Browser Automation¶
Kreuzcrawl includes a headless Chrome/Chromium integration for rendering JavaScript-heavy pages.
The browser subsystem is feature-gated behind browser and uses the Chrome DevTools Protocol (CDP)
via the chromiumoxide crate.
Browser modes¶
The BrowserMode enum controls when the headless browser is used instead of a plain HTTP fetch.
| Mode | Behaviour |
|---|---|
Auto (default) |
Kreuzcrawl first tries an HTTP fetch. If the response looks like it needs JS rendering (e.g. WAF challenge page), it automatically falls back to the browser. |
Always |
Every request goes through the headless browser. Useful for single-page applications or sites that rely entirely on client-side rendering. |
Never |
The browser is never launched. Only plain HTTP fetches are performed. |
Set the mode in CrawlConfig:
use kreuzcrawl::{CrawlConfig, BrowserMode};
let config = CrawlConfig {
browser: kreuzcrawl::BrowserConfig {
mode: BrowserMode::Always,
..Default::default()
},
..Default::default()
};
Browser pooling¶
A single Chrome instance is kept alive across requests; tabs are handed out lazily, the pool auto-recovers if Chrome crashes, and concurrent tabs are bounded by CrawlConfig::max_concurrent. No additional configuration is required.
Connecting to an external browser¶
Point the engine at an already-running Chrome via its CDP WebSocket endpoint instead of launching one locally:
use kreuzcrawl::{BrowserConfig, CrawlConfig};
let config = CrawlConfig {
browser: BrowserConfig {
endpoint: Some("ws://127.0.0.1:9222/devtools/browser/...".into()),
..Default::default()
},
..Default::default()
};
This is the recommended pattern when running Chrome in a sidecar container or a remote debugging session.
Browser profiles¶
Persistent browser profiles retain cookies, localStorage, and other browser state across crawl sessions. Configure them through CrawlConfig::browser_profile (named profile to attach) and CrawlConfig::save_browser_profile (persist changes on exit):
use kreuzcrawl::CrawlConfig;
let config = CrawlConfig {
browser_profile: Some("my-session".into()),
save_browser_profile: true,
..Default::default()
};
Profile names are validated against path-traversal — only ASCII alphanumerics, hyphens, underscores, and dots are allowed (max 255 characters).

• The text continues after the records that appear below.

-- pv_equiv track=rewrite | github.com/Noetheon/vuln-prioritizer-workbench | src/vuln_prioritizer/cli_support/snapshot_rollup.py | finding_services
-- ===== SOURCE A (Python) =====
-- from typing import Any, cast
--
-- def finding_services(finding: dict[str, Any]) -> list[str]:
--     services = sorted(
--         {
--             occurrence.get("asset_business_service")
--             for occurrence in finding.get("provenance", {}).get("occurrences", [])
--             if occurrence.get("asset_business_service")
--         }
--     )
--     return services
-- ===== SOURCE B (Python) =====
-- def finding_services(finding):
--     out = []  # kept sorted and duplicate-free at all times
--     for occurrence in finding.get("provenance", {}).get("occurrences", []):
--         v = occurrence.get("asset_business_service")
--         if not v:
--             continue
--         i = 0
--         while i < len(out) and out[i] < v:
--             i += 1
--         if i == len(out) or out[i] != v:
--             out.insert(i, v)
--     return out
-- ===== Notes on version B (the rewrite author's own statement) =====
-- stated objective: alternative
-- what changed: Replaces A's build-a-set-then-sort (set comprehension followed by sorted()) with an online insertion algorithm: a single pass over the occurrences that inserts each truthy service into its position in an accumulator kept sorted and duplicate-free, so no sort call and no set are used.
import Mathlib
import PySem

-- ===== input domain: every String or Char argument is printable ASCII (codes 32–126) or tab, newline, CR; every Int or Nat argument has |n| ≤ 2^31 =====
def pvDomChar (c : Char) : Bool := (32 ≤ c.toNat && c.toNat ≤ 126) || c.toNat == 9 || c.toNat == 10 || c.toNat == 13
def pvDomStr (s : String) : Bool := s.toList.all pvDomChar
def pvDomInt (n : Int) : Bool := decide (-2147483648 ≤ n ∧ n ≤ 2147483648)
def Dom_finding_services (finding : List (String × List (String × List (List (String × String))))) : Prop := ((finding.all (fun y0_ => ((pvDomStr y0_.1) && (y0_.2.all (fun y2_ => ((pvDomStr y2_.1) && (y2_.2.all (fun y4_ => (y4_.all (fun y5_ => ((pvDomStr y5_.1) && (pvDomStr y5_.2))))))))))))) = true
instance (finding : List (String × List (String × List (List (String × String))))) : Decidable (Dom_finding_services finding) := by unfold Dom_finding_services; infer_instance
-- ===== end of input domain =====

-- B inserts each truthy service into a sorted duplicate-free accumulator in one pass,
-- instead of A's set comprehension followed by sorted(); same return value.

-- ===== PORT A =====
-- set comprehension with truthiness filter ('occurrence.get(k)' truthy ↔ key present with a
-- nonempty value, modelled exactly as getD occ k "" ≠ ""), then sorted(…)
def finding_services (finding : List (String × List (String × List (List (String × String))))) : List String :=
  let occurrences := PySem.Dict.getD ⟨PySem.Dict.getD ⟨finding⟩ "provenance" []⟩ "occurrences" []
  let services :=
    occurrences.foldl
      (fun s occurrence =>
        if PySem.Dict.getD (⟨occurrence⟩ : PySem.Dict String String) "asset_business_service" "" ≠ "" then
          PySem.Set.add s (PySem.Dict.getD (⟨occurrence⟩ : PySem.Dict String String) "asset_business_service" "")
        else s)
      PySem.Set.empty
  PySem.List.sorted services (fun x => x) false

-- ===== PORT B =====
-- B's inner while/insert: walk past elements < v, then insert v unless it is already there
def pvInsert (v : String) : List String → List String
  | [] => [v]
  | x :: t => if x < v then x :: pvInsert v t else if x ≠ v then v :: x :: t else x :: t

def finding_services_alt (finding : List (String × List (String × List (List (String × String))))) : List String :=
  (PySem.Dict.getD ⟨PySem.Dict.getD ⟨finding⟩ "provenance" []⟩ "occurrences" []).foldl
    (fun out occurrence =>
      let v := PySem.Dict.getD (⟨occurrence⟩ : PySem.Dict String String) "asset_business_service" ""
      if v = "" then out else pvInsert v out)
    []

-- ===== PRECONDITION & SPEC =====
-- A is total on Python inputs; Pre_ only restricts the association-list encoding to lists that
-- actually represent Python dicts at the levels the function reads: neither "provenance" nor
-- "occurrences" nor "asset_business_service" is bound twice at its level (a Python dict cannot
-- bind a key twice), so every real Python input satisfies it.
def Pre_finding_services (finding : List (String × List (String × List (List (String × String))))) : Prop :=
  (finding.map Prod.fst).count "provenance" ≤ 1 ∧
  ((PySem.Dict.getD ⟨finding⟩ "provenance" []).map Prod.fst).count "occurrences" ≤ 1 ∧
  ((PySem.Dict.getD ⟨PySem.Dict.getD ⟨finding⟩ "provenance" []⟩ "occurrences" []).all
    (fun occurrence => (occurrence.map Prod.fst).count "asset_business_service" ≤ 1)) = true
instance (finding : List (String × List (String × List (List (String × String))))) : Decidable (Pre_finding_services finding) := by unfold Pre_finding_services; infer_instance
def pvWitness_finding_services : (List (String × List (String × List (List (String × String))))) :=
  [("provenance", [("occurrences", [[("asset_business_service", "billing")], [("asset_business_service", "auth")]])])]

def Spec_finding_services (finding : List (String × List (String × List (List (String × String))))) (out : List String) : Prop := out = finding_services_alt finding
instance (finding : List (String × List (String × List (List (String × String))))) (out : List String) : Decidable (Spec_finding_services finding out) := by unfold Spec_finding_services; infer_instance

-- ===== CLAIM =====
def Claim_equal_finding_services : Prop := ∀ (finding : List (String × List (String × List (List (String × String))))), Dom_finding_services finding → Pre_finding_services finding → Spec_finding_services finding (finding_services finding)

-- ===== LEMMAS AND PROOFS =====

theorem pv_mem_insert (v y : String) (l : List String) :
    y ∈ pvInsert v l ↔ y = v ∨ y ∈ l := by
  induction l with
  | nil => simp [pvInsert]
  | cons x t ih =>
    simp only [pvInsert]
    split_ifs with h1 h2
    · simp [ih]; tauto
    · simp
    · have hx : x = v := not_not.mp h2
      subst hx; simp

theorem pv_pairwise_insert (v : String) (l : List String)
    (h : l.Pairwise (· < ·)) : (pvInsert v l).Pairwise (· < ·) := by
  induction l with
  | nil => simp [pvInsert]
  | cons x t ih =>
    rcases List.pairwise_cons.mp h with ⟨hx, ht⟩
    simp only [pvInsert]
    split_ifs with h1 h2
    · refine List.pairwise_cons.mpr ⟨?_, ih ht⟩
      intro y hy
      rcases (pv_mem_insert v y t).mp hy with rfl | hy
      · exact h1
      · exact hx y hy
    · have hvx : v < x := lt_of_le_of_ne (not_lt.mp h1) (fun e => h2 e.symm)
      refine List.pairwise_cons.mpr ⟨?_, h⟩
      intro y hy
      rcases List.mem_cons.mp hy with rfl | hy
      · exact hvx
      · exact lt_trans hvx (hx y hy)
    · exact h

-- the value and condition extracted from one occurrence
def pvVal (occurrence : List (String × String)) : String :=
  PySem.Dict.getD (⟨occurrence⟩ : PySem.Dict String String) "asset_business_service" ""

theorem pv_foldB_pairwise (occs : List (List (String × String))) (out : List String)
    (h : out.Pairwise (· < ·)) :
    (occs.foldl (fun out occurrence =>
        if pvVal occurrence = "" then out else pvInsert (pvVal occurrence) out) out).Pairwise (· < ·) := by
  induction occs generalizing out with
  | nil => exact h
  | cons o t ih =>
    rw [List.foldl_cons]
    split_ifs with h1
    · exact ih out h
    · exact ih _ (pv_pairwise_insert _ _ h)

theorem pv_foldB_mem (occs : List (List (String × String))) (out : List String) (y : String) :
    y ∈ occs.foldl (fun out occurrence =>
        if pvVal occurrence = "" then out else pvInsert (pvVal occurrence) out) out
      ↔ y ∈ out ∨ ∃ o ∈ occs, pvVal o ≠ "" ∧ pvVal o = y := by
  induction occs generalizing out with
  | nil => simp
  | cons o t ih =>
    rw [List.foldl_cons]
    split_ifs with h1
    · rw [ih]; simp [h1]; try tauto
    · rw [ih, pv_mem_insert]; simp [h1]; try tauto

theorem pv_foldA_mem (occs : List (List (String × String))) (s : List String) (y : String) :
    y ∈ occs.foldl (fun s occurrence =>
        if pvVal occurrence ≠ "" then PySem.Set.add s (pvVal occurrence) else s) s
      ↔ y ∈ s ∨ ∃ o ∈ occs, pvVal o ≠ "" ∧ pvVal o = y := by
  induction occs generalizing s with
  | nil => simp
  | cons o t ih =>
    rw [List.foldl_cons]
    split_ifs with h1
    · rw [ih, PySem.Set.mem_add]; simp [h1]; try tauto
    · rw [ih]; simp [h1]; try tauto

theorem pv_foldA_nodup (occs : List (List (String × String))) (s : List String)
    (h : s.Nodup) :
    (occs.foldl (fun s occurrence =>
        if pvVal occurrence ≠ "" then PySem.Set.add s (pvVal occurrence) else s) s).Nodup := by
  induction occs generalizing s with
  | nil => exact h
  | cons o t ih =>
    rw [List.foldl_cons]
    split_ifs with h1
    · exact ih _ (PySem.Set.nodup_add s (pvVal o) h)
    · exact ih s h

-- ===== VERDICT =====
theorem finding_services_spec : Claim_equal_finding_services := by
  intro finding _ _
  show finding_services finding = finding_services_alt finding
  unfold finding_services finding_services_alt
  set occs := PySem.Dict.getD ⟨PySem.Dict.getD ⟨finding⟩ "provenance" []⟩ "occurrences" [] with hoccs
  simp only []
  have hB : ∀ (out : List String), (occs.foldl
      (fun out occurrence =>
        let v := PySem.Dict.getD (⟨occurrence⟩ : PySem.Dict String String) "asset_business_service" ""
        if v = "" then out else pvInsert v out) out)
      = occs.foldl (fun out occurrence =>
        if pvVal occurrence = "" then out else pvInsert (pvVal occurrence) out) out := by
    intro out; rfl
  have hA : (occs.foldl
      (fun s occurrence =>
        if PySem.Dict.getD (⟨occurrence⟩ : PySem.Dict String String) "asset_business_service" "" ≠ "" then
          PySem.Set.add s (PySem.Dict.getD (⟨occurrence⟩ : PySem.Dict String String) "asset_business_service" "")
        else s) PySem.Set.empty)
      = occs.foldl (fun s occurrence =>
        if pvVal occurrence ≠ "" then PySem.Set.add s (pvVal occurrence) else s) PySem.Set.empty := rfl
  rw [hA, hB]
  apply PySem.List.sorted_eq_of_perm_of_pairwise_lt
  · have hnB : (occs.foldl (fun out occurrence =>
        if pvVal occurrence = "" then out else pvInsert (pvVal occurrence) out) []).Nodup :=
      (pv_foldB_pairwise occs [] (by simp)).imp (fun h => ne_of_lt h)
    have hnA : (occs.foldl (fun s occurrence =>
        if pvVal occurrence ≠ "" then PySem.Set.add s (pvVal occurrence) else s) PySem.Set.empty).Nodup :=
      pv_foldA_nodup occs _ (by simp [PySem.Set.empty])
    rw [List.perm_ext_iff_of_nodup hnB hnA]
    intro a
    rw [pv_foldB_mem, pv_foldA_mem]
    simp [PySem.Set.empty]
  · exact pv_foldB_pairwise occs [] (by simp)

Profiles are stored under <data_dir>/kreuzcrawl/profiles/<name> and, on Unix, are created with mode 0o700.
WAF detection¶
Kreuzcrawl detects when a response is blocked by a Web Application Firewall and returns a
CrawlError::WafBlocked error with the identified vendor. Detection runs on both HTTP
responses and browser-rendered pages.
Detected vendors:
| Vendor | Detection signal |
|---|---|
| Cloudflare | Server: cloudflare, cf-browser-verification, cf-chl- body markers |
| Akamai | Server: AkamaiGHost |
| Imperva (Incapsula) | incapsula, _incap_ses_ body markers |
| DataDome | datadome body marker, x-datadome header |
| PerimeterX | perimeterx, px-captcha body markers, x-px-* headers |
| Sucuri | sucuri body marker, x-sucuri-id header |
| F5 BIG-IP | Server: big-ip |
| AWS WAF | awselb, x-amzn-waf body markers, x-amzn-waf-action header |
In Auto browser mode, a WAF challenge triggers an automatic browser fallback so that
JavaScript challenges can be solved client-side.
Wait strategies¶
After the browser navigates to a URL, it needs to wait for the page to finish rendering.
The BrowserWait enum controls this behaviour.
| Strategy | Behaviour | Default wait |
|---|---|---|
NetworkIdle (default) |
Waits for a 500 ms settle period after initial page load, giving client-side JS time to execute. | 500 ms |
Selector |
Waits until a specific CSS selector appears in the DOM. Falls back to 500 ms if no wait_selector is configured. |
Varies |
Fixed |
Waits a fixed 2-second duration after navigation completes. | 2 s |
Configure in BrowserConfig:
use kreuzcrawl::{BrowserConfig, BrowserWait};
let browser = BrowserConfig {
wait: BrowserWait::Selector,
wait_selector: Some("#main-content".into()),
extra_wait: Some(std::time::Duration::from_millis(200)),
timeout: std::time::Duration::from_secs(30),
..Default::default()
};
The extra_wait field adds additional sleep time after the wait condition is met.
The timeout field is the hard cap on the entire navigation-plus-wait cycle; if exceeded,
CrawlError::BrowserTimeout is returned.
Choosing a strategy
Use NetworkIdle for most sites. Switch to Selector when you know the exact element
that signals the page is ready (e.g. a data table or main content div). Use Fixed
only as a last resort for unpredictable sites.